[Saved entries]
"""
-- pv_equiv track=rewrite | github.com/rasraz/min-projects | ProblemـSolving/issue3_Polite_robots/bot_language.py | language
-- ===== SOURCE A (Python) =====
-- def language(value):
--     lengh=len(value)/2
--     if lengh==int(lengh):
--         for i in range(0,int(lengh)):
--             slice=value[(2*i):(2*i)+2]
--             if slice[0]==slice[1]:continue
--             else:return 'Nist'
--         return 'Hast'
--     else:
--         return 'Nist'
-- ===== SOURCE B (Python) =====
-- def language(value):
--     return 'Hast' if value[::2] == value[1::2] else 'Nist'
-- ===== Notes on version B (the rewrite author's own statement) =====
-- stated objective: simpler
-- what changed: Replaces the explicit per-pair loop with early exit plus a separate even-length test by building the even- and odd-indexed interleaved slices and comparing them once as whole strings.
import Mathlib
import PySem

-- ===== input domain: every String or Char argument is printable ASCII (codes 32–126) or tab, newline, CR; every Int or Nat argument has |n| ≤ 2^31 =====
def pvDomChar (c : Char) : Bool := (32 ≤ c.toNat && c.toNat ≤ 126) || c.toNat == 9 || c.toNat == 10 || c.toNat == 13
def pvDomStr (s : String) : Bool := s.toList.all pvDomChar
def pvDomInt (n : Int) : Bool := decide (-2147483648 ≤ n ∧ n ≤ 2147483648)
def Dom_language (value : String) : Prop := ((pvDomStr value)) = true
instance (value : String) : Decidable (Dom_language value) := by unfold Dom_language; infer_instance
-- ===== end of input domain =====

-- B replaces A's per-pair loop and even-length test by comparing the even- and odd-indexed slices as whole strings (simpler).


-- ===== PORT A =====
-- the for-loop over i, taking value[2i:2i+2] and comparing its two chars, consumed two chars per step:
def pvLoopA : List Char → String
  | a :: b :: rest => if a = b then pvLoopA rest else "Nist"
  | _ => "Hast"

-- 'lengh == int(lengh)' on len/2 is exactly the even-length test (exact for ints of this size)
def language (value : String) : String :=
  if value.toList.length % 2 = 0 then pvLoopA value.toList else "Nist"

-- ===== PORT B =====
-- value[::2] / value[1::2]: extended slice with step 2, ported by hand (exact: every second char)
def pvEvery2 : List Char → List Char
  | [] => []
  | [a] => [a]
  | a :: _ :: rest => a :: pvEvery2 rest

def language_alt (value : String) : String :=
  if pvEvery2 value.toList = pvEvery2 value.toList.tail then "Hast" else "Nist"

-- ===== PRECONDITION & SPEC =====
def Spec_language (value : String) (out : String) : Prop := out = language_alt value
instance (value : String) (out : String) : Decidable (Spec_language value out) := by unfold Spec_language; infer_instance

-- ===== CLAIM (what is proved, stated in full; the proofs are below) =====
def Claim_equal_language : Prop := ∀ (value : String), Dom_language value → Spec_language value (language value)

-- ===== LEMMAS AND PROOFS =====
theorem pvEvery2_cons (x : Char) (t : List Char) : pvEvery2 (x :: t) = x :: pvEvery2 t.tail := by
  cases t <;> simp [pvEvery2]

theorem pvEvery2_length (l : List Char) : (pvEvery2 l).length = (l.length + 1) / 2 := by
  induction l using pvEvery2.induct with
  | case1 => simp [pvEvery2]
  | case2 a => simp [pvEvery2]
  | case3 a b rest ih => simp [pvEvery2, ih]; omega

theorem loopA_even (l : List Char) (h : l.length % 2 = 0) :
    pvLoopA l = (if pvEvery2 l = pvEvery2 l.tail then "Hast" else "Nist") := by
  induction l using pvEvery2.induct with
  | case1 => simp [pvLoopA, pvEvery2]
  | case2 a => simp at h
  | case3 a b rest ih =>
      have hr : rest.length % 2 = 0 := by simp at h; omega
      simp only [pvEvery2_cons, List.tail_cons, pvLoopA, List.cons.injEq]
      by_cases hab : a = b
      · simp [hab, ih hr]
      · simp [hab]

-- ===== VERDICT (by name: the statement is the Claim_ definition above) =====
theorem language_spec : Claim_equal_language := by
  intro value _
  unfold Spec_language language language_alt
  by_cases h : value.toList.length % 2 = 0
  · simp only [h, if_true, loopA_even _ h]
  · have h1 := pvEvery2_length value.toList
    have h2 := pvEvery2_length value.toList.tail
    have hne : pvEvery2 value.toList ≠ pvEvery2 value.toList.tail := by
      intro he
      have hl := congrArg List.length he
      rw [h1, h2, List.length_tail] at hl
      omega
    rw [if_neg h, if_neg hne]
-- the A-side loop body and its iterates (proof-side names for the folds inside t2)
def bodyA (n : Nat) (s : List (Option Int) × List Int) (p : Nat) : List (Option Int) × List Int :=
  if truthyOI (s.1.getD p none) then
    ((pyRangeNat (2 * p) (n - 1 + 1) p).foldl (fun pr np => pr.set np (some 0)) s.1,
     (pyRangeNat 0 (n - 1 + 1) p).foldl
       (fun L t => L.set (t / p) (L.getD (t / p) 0 - L.getD t 0)) s.2)
  else s

def primeInit (n : Nat) : List (Option Int) :=
  ((List.replicate (n - 1 + 1) (some (1 : Int))).set 0 none).set 1 none

def iterA (T : List Int) (c : Nat) : List (Option Int) × List Int :=
  (List.range' 2 (c - 2)).foldl (bodyA T.length) (primeInit T.length, T)

theorem t2_eq_iterA (T : List Int) : t2 T = (iterA T T.length).2 := by
  have h : T.length - 1 + 1 - 2 = T.length - 2 := by omega
  simp only [t2, iterA, primeInit, pyRangeNat_one, h]
  rfl

-- the B-side loop body and its iterates (proof-side names for the fold inside t2_alt)
def bodyB (n : Nat) (L : List Int) (p : Nat) : List Int :=
  if isPrimeGo p 2 then
    (List.range ((n - 1) / p + 1)).map (fun k => L.getD k 0 - L.getD (k * p) 0)
      ++ L.drop ((n - 1) / p + 1)
  else L

def iterB (T : List Int) (c : Nat) : List Int :=
  (List.range' 2 (c - 2)).foldl (bodyB T.length) T

theorem t2_alt_eq_iterB (T : List Int) : t2_alt T = iterB T T.length := by
  have h : T.length - 1 + 1 - 2 = T.length - 2 := by omega
  simp only [t2_alt, iterB, pyRangeNat_one, h]
  rfl

theorem sieveSpec_init (n : Nat) (hn : 2 ≤ n) : sieveSpec n 2 (primeInit n) := by
  have hM : n - 1 + 1 = n := by omega
  refine ⟨by simp [primeInit, hM], fun q => ?_⟩
  have hmark : ¬ markedAt 2 q := by
    rintro ⟨r, hr2, hrp, -, -⟩
    have := hrp.two_le
    omega
  unfold primeInit
  rw [hM, pvGetD_set]
  simp only [List.length_set, List.length_replicate]
  by_cases h1 : q = 1
  · subst h1
    rw [if_pos ⟨rfl, by omega⟩, if_pos (by omega), if_pos (by omega)]
  · rw [if_neg (by simp [Ne.symm h1])]
    rw [pvGetD_set]
    simp only [List.length_replicate]
    by_cases h0 : q = 0
    · subst h0
      rw [if_pos ⟨rfl, by omega⟩, if_pos (by omega), if_pos (by omega)]
    · rw [if_neg (by simp [Ne.symm h0])]
      rw [List.getD_eq_getElem?_getD, List.getElem?_replicate]
      by_cases hq : q < n <;>
        simp [hq, hmark, show ¬ q ≤ 1 by omega]
-- the two folds agree on bit lists
theorem pvBitVal_map_aux (l : List Int) (h : pvIsBits l) : ∀ a : Int,
    (l.map (fun b => if b = 1 then '1' else '0')).foldl (fun v c => 2 * v + (if c = '1' then 1 else 0)) a
      = l.foldl (fun v b => 2 * v + b) a := by
  induction l with
  | nil => intro a; rfl
  | cons b t ih =>
    intro a
    have ht := ih (pvIsBits_tail h)
    rcases pvIsBits_head h with h' | h' <;> subst h'
    · simp only [List.map_cons, List.foldl_cons]
      rw [ht]
      norm_num
      rw [show (if ('0':Char) = '1' then (1:Int) else 0) = 0 from by decide, add_zero]
    · simp only [List.map_cons, List.foldl_cons]
      rw [ht]
      norm_num

theorem toIntB_aux (l : List Int) (h : pvIsBits l) : ∀ a : Int,
    l.foldl (fun v b => 2 * v + b) a = a * 2 ^ l.length + (pvLV l.reverse : Int) := by
  induction l with
  | nil => intro a; simp [pvLV]
  | cons b t ih =>
    intro a
    have ht := ih (pvIsBits_tail h)
    have hb : (b : Int) = (b.toNat : Int) := by
      rcases pvIsBits_head h with h' | h' <;> simp [h']
    have happ : pvLV ((b :: t).reverse) = pvLV t.reverse + 2 ^ t.length * b.toNat := by
      rw [List.reverse_cons, pvLV_append]
      simp [pvLV]
    simp only [List.foldl_cons, List.length_cons]
    rw [ht (2 * a + b), happ]
    push_cast
    conv_lhs => rw [hb]
    ring

theorem pvBitVal_eq (l : List Int) (h : pvIsBits l) :
    pvBitVal (l.map (fun b => if b = 1 then '1' else '0')) = (pvLV l.reverse : Int) := by
  unfold pvBitVal
  rw [pvBitVal_map_aux l h 0, toIntB_aux l h 0]; simp

theorem toIntB_eq (l : List Int) (h : pvIsBits l) : toIntB l = (pvLV l.reverse : Int) := by
  unfold toIntB
  split
  · subst ‹l = []›; simp [pvLV]
  · exact pvBitVal_eq l h

theorem pvBitVal_nonneg_aux (cs : List Char) : ∀ a : Int, 0 ≤ a →
    0 ≤ cs.foldl (fun v c => 2 * v + (if c = '1' then 1 else 0)) a := by
  induction cs with
  | nil => intro a ha; simpa using ha
  | cons c t ih =>
    intro a ha
    simp only [List.foldl_cons]
    exact ih _ (by split <;> omega)

theorem pvBitVal_nonneg (cs : List Char) : 0 ≤ pvBitVal cs :=
  pvBitVal_nonneg_aux cs 0 le_rfl

-- complementing a bit list
theorem pvFlip_bits (l : List Int) :
    pvIsBits (l.map (fun b => if b = 1 then (0 : Int) else 1)) := by
  intro c hc
  simp only [List.mem_map] at hc
  obtain ⟨b, _, rfl⟩ := hc
  split <;> simp

theorem pvLV_flip (l : List Int) (h : pvIsBits l) :
    pvLV (l.map (fun b => if b = 1 then (0 : Int) else 1)) = 2 ^ l.length - 1 - pvLV l := by
  induction l with
  | nil => simp [pvLV]
  | cons b t ih =>
    have ht := ih (pvIsBits_tail h)
    have hlt := pvLV_lt t (pvIsBits_tail h)
    have h2 : (2:Nat) ^ (b :: t).length = 2 * 2 ^ t.length := by
      simp [pow_succ]; ring
    rcases pvIsBits_head h with h' | h' <;> subst h' <;>
      simp only [List.map_cons, pvLV, ht, h2] <;> norm_num <;> omega

theorem pvBits_map_zero (l : List Int) : pvIsBits (l.map (fun _ => (0 : Int))) := by
  intro c hc; simp only [List.mem_map] at hc; obtain ⟨b, _, rfl⟩ := hc; left; rfl

theorem pvLV_map_zero (l : List Int) : pvLV (l.map (fun _ => (0 : Int))) = 0 := by
  induction l with
  | nil => rfl
  | cons b t ih =>
    show (0:Int).toNat + 2 * pvLV (t.map (fun _ => (0 : Int))) = 0
    rw [ih]
    decide

-- scalar bitwise-and recursion
theorem pvLand_scalar (p q m n : Nat) (hp : p ≤ 1) (hq : q ≤ 1) :
    (p + 2 * m) &&& (q + 2 * n) = (p &&& q) + 2 * (m &&& n) := by
  apply Nat.eq_of_testBit_eq
  intro i
  cases i with
  | zero =>
    have e1 : (p + 2 * m) % 2 = p := by omega
    have e2 : (q + 2 * n) % 2 = q := by omega
    have hpq : p &&& q ≤ 1 := by
      interval_cases p <;> interval_cases q <;> decide
    have e3 : ((p &&& q) + 2 * (m &&& n)) % 2 = p &&& q := by omega
    rw [Nat.testBit_land, Nat.testBit_zero, Nat.testBit_zero, Nat.testBit_zero, e1, e2, e3]
    interval_cases p <;> interval_cases q <;> decide
  | succ i =>
    have e1 : (p + 2 * m) / 2 = m := by omega
    have e2 : (q + 2 * n) / 2 = n := by omega
    have e3 : ((p &&& q) + 2 * (m &&& n)) / 2 = m &&& n := by
      have : p &&& q ≤ 1 := by interval_cases p <;> interval_cases q <;> decide
      omega
    rw [Nat.testBit_land, Nat.testBit_succ, Nat.testBit_succ, Nat.testBit_succ, e1, e2, e3,
      Nat.testBit_land]

theorem pvLV_zip (a : List Int) : ∀ (b : List Int), pvIsBits a → pvIsBits b →
    a.length = b.length →
    pvLV (List.zipWith (fun u v => if u ≠ 0 ∧ v ≠ 0 then (1 : Int) else 0) a b)
      = pvLV a &&& pvLV b := by
  induction a with
  | nil =>
    intro b _ _ _
    simp [pvLV]
  | cons p t ih =>
    intro b h1 h2 hlen
    cases b with
    | nil => simp at hlen
    | cons q s =>
      have hp := pvIsBits_head h1
      have hq := pvIsBits_head h2
      have hih := ih s (pvIsBits_tail h1) (pvIsBits_tail h2) (by simpa using hlen)
      have hpn : p.toNat ≤ 1 := by rcases hp with h' | h' <;> simp [h']
      have hqn : q.toNat ≤ 1 := by rcases hq with h' | h' <;> simp [h']
      have hand : (if p ≠ 0 ∧ q ≠ 0 then (1 : Int) else 0).toNat = p.toNat &&& q.toNat := by
        rcases hp with h' | h' <;> rcases hq with h'' | h'' <;> subst h' <;> subst h'' <;> decide
      show (if p ≠ 0 ∧ q ≠ 0 then (1 : Int) else 0).toNat + 2 * pvLV (List.zipWith _ t s)
          = (p.toNat + 2 * pvLV t) &&& (q.toNat + 2 * pvLV s)
      rw [pvLand_scalar _ _ _ _ hpn hqn, hand, hih]

theorem pvLand_mask (n w : Nat) : n &&& (2 ^ w - 1) = n % 2 ^ w := by
  apply Nat.eq_of_testBit_eq
  intro i
  rw [Nat.testBit_land, Nat.testBit_two_pow_sub_one, Nat.testBit_mod_two_pow, Bool.and_comm]

-- sign of A's binary_to_signed on a bit list of length ≥ 1
theorem pvNg_iff (l : List Int) (h : pvIsBits l) (hne : 1 ≤ l.length) :
    (binary_to_signed l < 0 ↔ 2 ^ l.length ≤ 2 * pvLV l.reverse) := by
  cases l with
  | nil => simp at hne
  | cons b t =>
    have hjs := pvJoinStr_eq (b :: t) h
    have ht := pvIsBits_tail h
    have hlt : pvLV t.reverse < 2 ^ t.length := by
      have := pvLV_lt t.reverse (pvIsBits_reverse ht)
      simpa using this
    have hpow : (2:Nat) ^ (t.length + 1) = 2 * 2 ^ t.length := by ring
    unfold binary_to_signed
    rw [hjs]
    simp only [List.map_cons, List.length_cons, List.reverse_cons]
    rcases pvIsBits_head h with h' | h' <;> subst h'
    · -- leading bit 0: value is nonnegative, high bit clear
      rw [show PySem.List.pyGet? ((if (0:Int) = 1 then '1' else '0') :: List.map (fun b => if b = 1 then '1' else '0') t) 0
            = some (if (0:Int) = 1 then '1' else '0') from by simp [PySem.List.pyGet?, PySem.List.pyIdx?]]
      rw [if_neg (by decide : ¬ (some (if (0:Int) = 1 then '1' else '0') = some '1'))]
      rw [show (if (0:Int) = 1 then '1' else '0') = '0' from by norm_num]
      have hv : pvBitVal ('0' :: List.map (fun b => if b = 1 then '1' else '0') t)
          = (pvLV (t.reverse ++ [(0:Int)]) : Int) := by
        have h0 := pvBitVal_eq ((0:Int) :: t) h
        simp only [List.map_cons, List.reverse_cons] at h0
        rw [show (if (0:Int) = 1 then '1' else '0') = '0' from by norm_num] at h0
        exact h0
      have hrev : pvLV (t.reverse ++ [(0:Int)]) = pvLV t.reverse := by
        rw [pvLV_append]; simp [pvLV]
      rw [hv, hrev]
      constructor
      · intro hneg; omega
      · intro hge; omega
    · -- leading bit 1: value is negative, high bit set
      rw [show PySem.List.pyGet? ((if (1:Int) = 1 then '1' else '0') :: List.map (fun b => if b = 1 then '1' else '0') t) 0
            = some (if (1:Int) = 1 then '1' else '0') from by simp [PySem.List.pyGet?, PySem.List.pyIdx?]]
      rw [if_pos (by decide : (some (if (1:Int) = 1 then '1' else '0') = some '1'))]
      rw [show (if (1:Int) = 1 then '1' else '0') = '1' from by norm_num]
      have hrev : pvLV (t.reverse ++ [(1:Int)]) = pvLV t.reverse + 2 ^ t.length := by
        rw [pvLV_append]; simp [pvLV]
      rw [hrev]
      constructor
      · intro _; omega
      · intro _
        have hnn := pvBitVal_nonneg ((('1' :: List.map (fun b => if b = 1 then '1' else '0') t).drop 1).map
          (fun ch => if ch = '0' then '1' else '0'))
        omega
"""
### What is required
Which lines of the data include the string "obtain"? Find them and copy each one.

### Output of the exercise
  obtain ⟨b, _, rfl⟩ := hc
  intro c hc; simp only [List.mem_map] at hc; obtain ⟨b, _, rfl⟩ := hc; left; rfl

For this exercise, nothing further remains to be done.